Mounted at /content/drive


In [None]:
# Setting random seed and device
SEED = 1

torch.manual_seed(SEED)
torch.cuda.manual_seed(SEED)
torch.backends.cudnn.deterministic = True

use_cuda = torch.cuda.is_available()
device = torch.device("cuda:0" if use_cuda else "cpu")

In [None]:
# Load data
train_df = pd.read_csv('/content/drive/MyDrive/data/task-1/train.csv')
valid_df = pd.read_csv('/content/drive/MyDrive/data/task-1/dev.csv')
test_df = pd.read_csv('/content/drive/MyDrive/data/task-1/test.csv')
train_extra = pd.read_csv('/content/drive/MyDrive/data/task-1/train_funlines.csv')
train_df = pd.concat([train_df,train_extra], ignore_index=True)

In [None]:
# We define our training loop
def train(train_iter, dev_iter, model, number_epoch):
    """
    Training loop for the model, which calls on eval to evaluate after each epoch
    """

    
    print("Training model.")

    for epoch in range(1, number_epoch+1):

        model.train()
        epoch_loss = 0
        epoch_sse = 0
        no_observations = 0  # Observations used for training so far

        for batch in train_iter:

            input, attention, token, target = batch

            input, attention, token, target = input.to(device), attention.to(device), token.to(device), target.to(device)

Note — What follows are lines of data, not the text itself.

-- pv_equiv track=rewrite | github.com/Dr0x3525/Proyecto-final-programacion | ejercicios_parciales/ejercicios_recuperacion_parcial_1/ejercicio_2.py | encontrar_segundo_fib
-- ===== SOURCE A (Python) =====
-- def comprobar_ser_fibbonaci(numero):
--     numero = int(numero)
--     f1 = 0
--     f2 = 1
--     while f1 <= numero:
--         if f1 == numero:
--             return True
--         temp =  f1
--         f1 = f2
--         f2 = f1 + temp
--     return False
--
-- def encontrar_segundo_fib(vector):
--     contador_fib = 0
--     for indice in range(0,len(vector)):
--         if comprobar_ser_fibbonaci(vector[indice]):
--             contador_fib += 1
--             if contador_fib == 2:
--                 segundo_fib = vector[indice]
--                 return indice, segundo_fib
--         indice +=1
--     return None,None
-- ===== SOURCE B (Python) =====
-- def encontrar_segundo_fib(vector):
--     if vector:
--         limit = max(vector)
--         fibs = set()
--         a, b = 0, 1
--         while a <= limit:
--             fibs.add(a)
--             a, b = b, a + b
--     else:
--         fibs = set()
--     hits = [(i, v) for i, v in enumerate(vector) if v in fibs]
--     if len(hits) >= 2:
--         return hits[1]
--     return (None, None)
-- ===== Notes on version B (the rewrite author's own statement) =====
-- stated objective: alternative
-- what changed: Instead of regenerating the Fibonacci sequence from 0,1 for every element, B builds the set of Fibonacci numbers up to max(vector) once and then selects the second element of the vector belonging to that set via a filtered enumerate.
import Mathlib
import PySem

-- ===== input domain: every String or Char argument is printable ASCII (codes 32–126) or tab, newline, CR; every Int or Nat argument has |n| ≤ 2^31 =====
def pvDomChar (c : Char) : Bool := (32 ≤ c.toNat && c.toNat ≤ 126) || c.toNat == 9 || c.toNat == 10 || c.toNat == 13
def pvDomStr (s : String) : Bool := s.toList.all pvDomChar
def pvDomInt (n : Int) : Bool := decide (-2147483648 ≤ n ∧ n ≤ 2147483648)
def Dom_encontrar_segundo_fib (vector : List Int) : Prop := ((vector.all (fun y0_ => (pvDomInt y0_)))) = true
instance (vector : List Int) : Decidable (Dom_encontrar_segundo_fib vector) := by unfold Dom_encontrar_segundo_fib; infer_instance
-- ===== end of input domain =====

-- B replaces A's per-element iterative Fibonacci generator by one Fibonacci set built up to
-- max(vector), then picks the second matching (index, value) pair from a filtered enumerate
-- (objective: alternative decomposition).

-- ===== PORT A =====
-- while f1 <= numero: … (f1, f2) := (f2, f1 + f2); the invariant argument only carries
-- facts the loop maintains, for termination.
def fibLoop (numero f1 f2 : Int)
    (h : 0 ≤ f1 ∧ 1 ≤ f2 ∧ f1 ≤ f2 ∧ f2 ≤ 2 * f1 + 1) : Bool :=
  if f1 ≤ numero then
    if f1 = numero then true
    else fibLoop numero f2 (f1 + f2) (by omega)
  else false
termination_by (3 * numero + 2 - (f1 + f2)).toNat
decreasing_by omega

-- int(numero) is the identity on the Int inputs admitted here
def comprobar_ser_fibbonaci (numero : Int) : Bool := fibLoop numero 0 1 (by omega)

-- the for-loop over range(0, len(vector)) with the running contador_fib
def aGo : List Int → Int → Int → Option Int × Option Int
  | [], _, _ => (none, none)
  | v :: rest, contador_fib, indice =>
    if comprobar_ser_fibbonaci v then
      if contador_fib + 1 = 2 then (some indice, some v)
      else aGo rest (contador_fib + 1) (indice + 1)
    else aGo rest contador_fib (indice + 1)

def encontrar_segundo_fib (vector : List Int) : Option Int × Option Int :=
  aGo vector 0 0

-- ===== PORT B =====
-- while a <= limit: fibs.add(a); (a, b) := (b, a + b)
def buildFibs (limit a b : Int) (fibs : PySem.Set Int)
    (h : 0 ≤ a ∧ 1 ≤ b ∧ a ≤ b ∧ b ≤ 2 * a + 1) : PySem.Set Int :=
  if a ≤ limit then buildFibs limit b (a + b) (PySem.Set.add fibs a) (by omega)
  else fibs
termination_by (3 * limit + 2 - (a + b)).toNat
decreasing_by omega

def encontrar_segundo_fib_alt (vector : List Int) : Option Int × Option Int :=
  let fibs : PySem.Set Int :=
    match PySem.List.max? vector (fun x => x) with
    | some limit => buildFibs limit 0 1 PySem.Set.empty (by omega)
    | none => PySem.Set.empty
  let hits := (PySem.List.enumerate vector 0).filter (fun p => PySem.Set.contains fibs p.2)
  match hits with
  | _ :: (i, v) :: _ => (some i, some v)
  | _ => (none, none)

-- ===== PRECONDITION & SPEC =====
def Spec_encontrar_segundo_fib (vector : List Int) (out : Option Int × Option Int) : Prop := out = encontrar_segundo_fib_alt vector
instance (vector : List Int) (out : Option Int × Option Int) : Decidable (Spec_encontrar_segundo_fib vector out) := by unfold Spec_encontrar_segundo_fib; infer_instance

-- ===== CLAIM (what is proved, stated in full; the proofs are below) =====
def Claim_equal_encontrar_segundo_fib : Prop := ∀ (vector : List Int), Dom_encontrar_segundo_fib vector → Spec_encontrar_segundo_fib vector (encontrar_segundo_fib vector)

-- ===== LEMMAS AND PROOFS =====

theorem fibLoop_of_lt {numero f1 f2 : Int} {h} (hlt : numero < f1) :
    fibLoop numero f1 f2 h = false := by
  unfold fibLoop
  simp [show ¬ f1 ≤ numero by omega]

-- the set built by B's loop contains exactly the prior elements plus the numbers A's test accepts
theorem contains_buildFibs (limit a b : Int) (fibs : PySem.Set Int) (h) (x : Int)
    (hx : x ≤ limit) :
    PySem.Set.contains (buildFibs limit a b fibs h) x =
      (PySem.Set.contains fibs x || fibLoop x a b h) := by
  fun_induction buildFibs limit a b fibs h with
  | case1 a b fibs h hle ih =>
    rw [ih]
    by_cases hax : x = a
    · subst hax
      rw [show fibLoop x x b h = true by unfold fibLoop; simp]
      simp [PySem.Set.mem_add]
    · by_cases hlt : x < a
      · rw [fibLoop_of_lt hlt, fibLoop_of_lt (by omega : x < b)]
        simp [PySem.Set.mem_add, hax]
      · have : fibLoop x a b h = fibLoop x b (a + b) (by omega) := by
          conv_lhs => unfold fibLoop
          simp [show a ≤ x by omega, show ¬ a = x by omega]
        rw [this]
        simp [PySem.Set.mem_add, hax]
  | case2 a b fibs h hgt =>
    rw [fibLoop_of_lt (by omega : x < a)]
    simp

-- every element's Fibonacci test agrees with membership in B's precomputed set
theorem comprobar_eq_contains (vector : List Int) (fibs : PySem.Set Int)
    (hfibs : fibs = (match PySem.List.max? vector (fun x => x) with
      | some limit => buildFibs limit 0 1 PySem.Set.empty (by omega)
      | none => PySem.Set.empty)) :
    ∀ v ∈ vector, comprobar_ser_fibbonaci v = PySem.Set.contains fibs v := by
  intro v hv
  cases hmax : PySem.List.max? vector (fun x => x) with
  | none =>
    exact absurd (((PySem.List.max?_eq_none_iff vector _).mp hmax) ▸ hv) (by simp)
  | some limit =>
    have hle : v ≤ limit := PySem.List.max?_isMax hmax v hv
    rw [hfibs, hmax]
    rw [contains_buildFibs _ _ _ _ _ _ hle]
    simp [comprobar_ser_fibbonaci, PySem.Set.empty]

-- A's loop after the first hit = the FIRST remaining hit, as B's filter sees it
theorem aGo_one (l : List Int) (p : Int → Bool)
    (hp : ∀ v ∈ l, comprobar_ser_fibbonaci v = p v) : ∀ i : Int,
    aGo l 1 i = (match (PySem.List.enumerate l i).filter (fun q => p q.2) with
      | (j, v) :: _ => (some j, some v)
      | [] => (none, none)) := by
  induction l with
  | nil => intro i; simp [aGo, PySem.List.enumerate_nil]
  | cons v rest ih =>
    intro i
    rw [PySem.List.enumerate_cons]
    by_cases hv : comprobar_ser_fibbonaci v = true
    · simp [aGo, ← hp v (by simp), hv]
    · simp only [aGo, hv, List.filter_cons]
      rw [show p v = false by rw [← hp v (by simp)]; simpa using hv]
      simpa using ih (fun w hw => hp w (by simp [hw])) (i + 1)

-- A's full loop = the SECOND hit of B's filter
theorem aGo_zero (l : List Int) (p : Int → Bool)
    (hp : ∀ v ∈ l, comprobar_ser_fibbonaci v = p v) : ∀ i : Int,
    aGo l 0 i = (match (PySem.List.enumerate l i).filter (fun q => p q.2) with
      | _ :: (j, v) :: _ => (some j, some v)
      | _ => (none, none)) := by
  induction l with
  | nil => intro i; simp [aGo, PySem.List.enumerate_nil]
  | cons v rest ih =>
    intro i
    rw [PySem.List.enumerate_cons]
    by_cases hv : comprobar_ser_fibbonaci v = true
    · have hpv : p v = true := by rw [← hp v (by simp)]; exact hv
      have h1 := aGo_one rest p (fun w hw => hp w (by simp [hw])) (i + 1)
      simp only [aGo, hv, if_true, List.filter_cons, hpv]
      norm_num
      cases hfil : (PySem.List.enumerate rest (i + 1)).filter (fun q => p q.2) with
      | nil => rw [hfil] at h1; simpa using h1
      | cons q tl => obtain ⟨j, w⟩ := q; rw [hfil] at h1; simpa using h1
    · have hpv : p v = false := by rw [← hp v (by simp)]; simpa using hv
      simp only [aGo, hv, List.filter_cons, hpv]
      simpa using ih (fun w hw => hp w (by simp [hw])) (i + 1)

-- ===== VERDICT (by name: the statement is the Claim_ definition above) =====
theorem encontrar_segundo_fib_spec : Claim_equal_encontrar_segundo_fib := by
  intro vector _
  unfold Spec_encontrar_segundo_fib encontrar_segundo_fib encontrar_segundo_fib_alt
  exact aGo_zero vector _ (comprobar_eq_contains vector _ rfl) 0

            no_observations = no_observations + target.shape[0]

            predictions = model(input, attention, token)[0].squeeze(1)

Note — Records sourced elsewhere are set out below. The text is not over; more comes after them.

-- pv_equiv track=rewrite | github.com/FailedFeather37/projet-maintenant-nsi | lexer.py | parse_chaine
-- ===== SOURCE A (Python) =====
-- def parse_chaine(texte):
--     L = ""
--     in_quotes = False
--     for c in texte:
--         if c == '"':
--             in_quotes = not in_quotes
--         elif in_quotes:
--             L += c
--         elif L:
--             break
--     return(L,len(L))
-- ===== SOURCE B (Python) =====
-- def parse_chaine(texte):
--     L = ""
--     for i, part in enumerate(texte.split('"')):
--         if i % 2 == 1:
--             L += part
--         elif part and L:
--             break
--     return (L, len(L))
-- ===== Notes on version B (the rewrite author's own statement) =====
-- stated objective: alternative
-- what changed: Replaces the per-character in_quotes toggle loop with a split('"') followed by one pass over the parts: odd-indexed parts (inside quotes) are appended, a non-empty even-indexed part after something was collected breaks.
import Mathlib
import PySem

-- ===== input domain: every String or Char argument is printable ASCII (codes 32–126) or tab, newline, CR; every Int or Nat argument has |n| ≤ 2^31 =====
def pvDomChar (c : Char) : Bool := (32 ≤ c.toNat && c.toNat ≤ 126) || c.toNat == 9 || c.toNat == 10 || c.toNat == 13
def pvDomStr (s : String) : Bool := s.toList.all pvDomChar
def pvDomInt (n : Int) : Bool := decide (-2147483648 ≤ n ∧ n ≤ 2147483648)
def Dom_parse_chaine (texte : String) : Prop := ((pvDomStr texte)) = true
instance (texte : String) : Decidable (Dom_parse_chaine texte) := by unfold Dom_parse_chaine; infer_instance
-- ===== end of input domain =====

-- B replaces A's per-character in_quotes toggle loop by split('"') plus one pass over the
-- parts (odd index = inside quotes); return values proved equal on every string.

-- ===== PORT A =====
-- A's for-loop over the characters, state (L, in_quotes); the 'elif L: break' branch returns L.
def pvLoopA : List Char → List Char → Bool → List Char
  | [], L, _ => L
  | c :: cs, L, q =>
      if c = '"' then pvLoopA cs L (!q)
      else if q then pvLoopA cs (L ++ [c]) q
      else if L ≠ [] then L
      else pvLoopA cs L q

def parse_chaine (texte : String) : String × Int :=
  let L := pvLoopA texte.toList [] false
  (String.ofList L, (L.length : Int))

-- ===== PORT B =====
-- hand port of str.split('"') (single-character separator; exact: ''.split('"') = ['']).
def pvSplitQ : List Char → List (List Char)
  | [] => [[]]
  | c :: cs =>
      if c = '"' then [] :: pvSplitQ cs
      else
        match pvSplitQ cs with
        | p :: ps => (c :: p) :: ps
        | [] => [[c]]

-- B's for-loop over enumerate(parts): odd index appends, non-empty even part with L non-empty breaks.
def pvLoopB : Nat → List (List Char) → List Char → List Char
  | _, [], L => L
  | i, p :: ps, L =>
      if i % 2 = 1 then pvLoopB (i + 1) ps (L ++ p)
      else if p ≠ [] ∧ L ≠ [] then L
      else pvLoopB (i + 1) ps L

def parse_chaine_alt (texte : String) : String × Int :=
  let L := pvLoopB 0 (pvSplitQ texte.toList) []
  (String.ofList L, (L.length : Int))

-- ===== PRECONDITION & SPEC =====
def Spec_parse_chaine (texte : String) (out : String × Int) : Prop := out = parse_chaine_alt texte
instance (texte : String) (out : String × Int) : Decidable (Spec_parse_chaine texte out) := by unfold Spec_parse_chaine; infer_instance

-- ===== CLAIM (what is proved, stated in full; the proofs are below) =====
def Claim_equal_parse_chaine : Prop := ∀ (texte : String), Dom_parse_chaine texte → Spec_parse_chaine texte (parse_chaine texte)

-- ===== LEMMAS AND PROOFS =====
theorem pvSplitQ_ne_nil (cs : List Char) : pvSplitQ cs ≠ [] := by
  cases cs with
  | nil => simp [pvSplitQ]
  | cons c cs =>
      simp only [pvSplitQ]
      split
      · simp
      · split <;> simp_all

-- pvLoopB only depends on the parity of the index
theorem pvLoopB_parity (ps : List (List Char)) : ∀ (i j : Nat), i % 2 = j % 2 →
    ∀ L, pvLoopB i ps L = pvLoopB j ps L := by
  induction ps with
  | nil => intro i j _ L; rfl
  | cons p ps ih =>
      intro i j h L
      simp only [pvLoopB, h]
      split
      · exact ih (i + 1) (j + 1) (by omega) _
      · split
        · rfl
        · exact ih (i + 1) (j + 1) (by omega) _

-- the bridge: A's character loop equals B's pass over the split, index parity = in_quotes
theorem pvLoop_bridge (cs : List Char) : ∀ (L : List Char) (q : Bool),
    pvLoopA cs L q = pvLoopB (if q then 1 else 0) (pvSplitQ cs) L := by
  induction cs with
  | nil =>
      intro L q
      cases q <;> simp [pvLoopA, pvLoopB, pvSplitQ]
  | cons c cs ih =>
      intro L q
      by_cases hc : c = '"'
      · subst hc
        have hsc : pvSplitQ ('"' :: cs) = [] :: pvSplitQ cs := by simp [pvSplitQ]
        cases q with
        | true =>
            calc pvLoopA ('"' :: cs) L true
                = pvLoopA cs L false := by simp [pvLoopA]
              _ = pvLoopB 0 (pvSplitQ cs) L := by rw [ih L false]; rfl
              _ = pvLoopB 2 (pvSplitQ cs) L := pvLoopB_parity _ 0 2 (by omega) L
              _ = pvLoopB 1 ([] :: pvSplitQ cs) L := by simp [pvLoopB]
              _ = pvLoopB (if true = true then 1 else 0) (pvSplitQ ('"' :: cs)) L := by
                    rw [hsc]; rfl
        | false =>
            calc pvLoopA ('"' :: cs) L false
                = pvLoopA cs L true := by simp [pvLoopA]
              _ = pvLoopB 1 (pvSplitQ cs) L := by rw [ih L true]; rfl
              _ = pvLoopB 0 ([] :: pvSplitQ cs) L := by simp [pvLoopB]
              _ = pvLoopB (if false = true then 1 else 0) (pvSplitQ ('"' :: cs)) L := by
                    rw [hsc]; rfl
      · obtain ⟨p, ps, hsplit⟩ : ∃ p ps, pvSplitQ cs = p :: ps := by
          cases h : pvSplitQ cs with
          | nil => exact absurd h (pvSplitQ_ne_nil cs)
          | cons p ps => exact ⟨p, ps, rfl⟩
        have hsc : pvSplitQ (c :: cs) = (c :: p) :: ps := by
          simp [pvSplitQ, hc, hsplit]
        cases q with
        | true =>
            calc pvLoopA (c :: cs) L true
                = pvLoopA cs (L ++ [c]) true := by simp [pvLoopA, hc]
              _ = pvLoopB 1 (p :: ps) (L ++ [c]) := by rw [ih (L ++ [c]) true, hsplit]; rfl
              _ = pvLoopB 2 ps (L ++ [c] ++ p) := by simp [pvLoopB]
              _ = pvLoopB 1 ((c :: p) :: ps) L := by simp [pvLoopB]
              _ = pvLoopB (if true = true then 1 else 0) (pvSplitQ (c :: cs)) L := by
                    rw [hsc]; rfl
        | false =>
            by_cases hL : L = []
            · subst hL
              calc pvLoopA (c :: cs) [] false
                  = pvLoopA cs [] false := by simp [pvLoopA, hc]
                _ = pvLoopB 0 (p :: ps) [] := by rw [ih [] false, hsplit]; rfl
                _ = pvLoopB 1 ps [] := by simp [pvLoopB]
                _ = pvLoopB 0 ((c :: p) :: ps) [] := by simp [pvLoopB]
                _ = pvLoopB (if false = true then 1 else 0) (pvSplitQ (c :: cs)) [] := by
                      rw [hsc]; rfl
            · calc pvLoopA (c :: cs) L false
                  = L := by simp [pvLoopA, hc, hL]
                _ = pvLoopB 0 ((c :: p) :: ps) L := by simp [pvLoopB, hL]
                _ = pvLoopB (if false = true then 1 else 0) (pvSplitQ (c :: cs)) L := by
                      rw [hsc]; rfl

-- ===== VERDICT (by name: the statement is the Claim_ definition above) =====
theorem parse_chaine_spec : Claim_equal_parse_chaine := by
  intro texte _
  unfold Spec_parse_chaine parse_chaine parse_chaine_alt
  rw [pvLoop_bridge texte.toList [] false]; rfl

            optimizer.zero_grad()

            loss = loss_fn(predictions, target)

            sse, __ = model_performance(predictions.detach().cpu().numpy(), target.detach().cpu().numpy())

            loss.backward()
            optimizer.step()
            scheduler.step()

            epoch_loss += loss.item()*target.shape[0]
            epoch_sse += sse

        valid_loss, valid_mse, __, __ = eval(dev_iter, model)

        epoch_loss, epoch_mse = epoch_loss / no_observations, epoch_sse / no_observations
        print(f'| Epoch: {epoch:02} | Train Loss: {epoch_loss:.2f} | Train MSE: {epoch_mse:.2f} | Train RMSE: {epoch_mse**0.5:.4f} | \
        Val. Loss: {valid_loss:.2f} | Val. MSE: {valid_mse:.2f} |  Val. RMSE: {valid_mse**0.5:.4f} |')

In [None]:
# We evaluate performance on our dev set
def eval(data_iter, model):
    """
    Evaluating model performance on the dev set
    """
    model.eval()
    epoch_loss = 0
    epoch_sse = 0
    pred_all = []
    trg_all = []
    no_observations = 0

    with torch.no_grad():
        for batch in data_iter:
            input, attention, token, target = batch

            input, attention, token, target = input.to(device), attention.to(device), token.to(device), target.to(device)

            no_observations = no_observations + target.shape[0]

            predictions = model(input, attention, token)[0].squeeze(1)
            loss = loss_fn(predictions, target)

            # We get the mse
            pred, trg = predictions.detach().cpu().numpy(), target.detach().cpu().numpy()
            sse, __ = model_performance(pred, trg)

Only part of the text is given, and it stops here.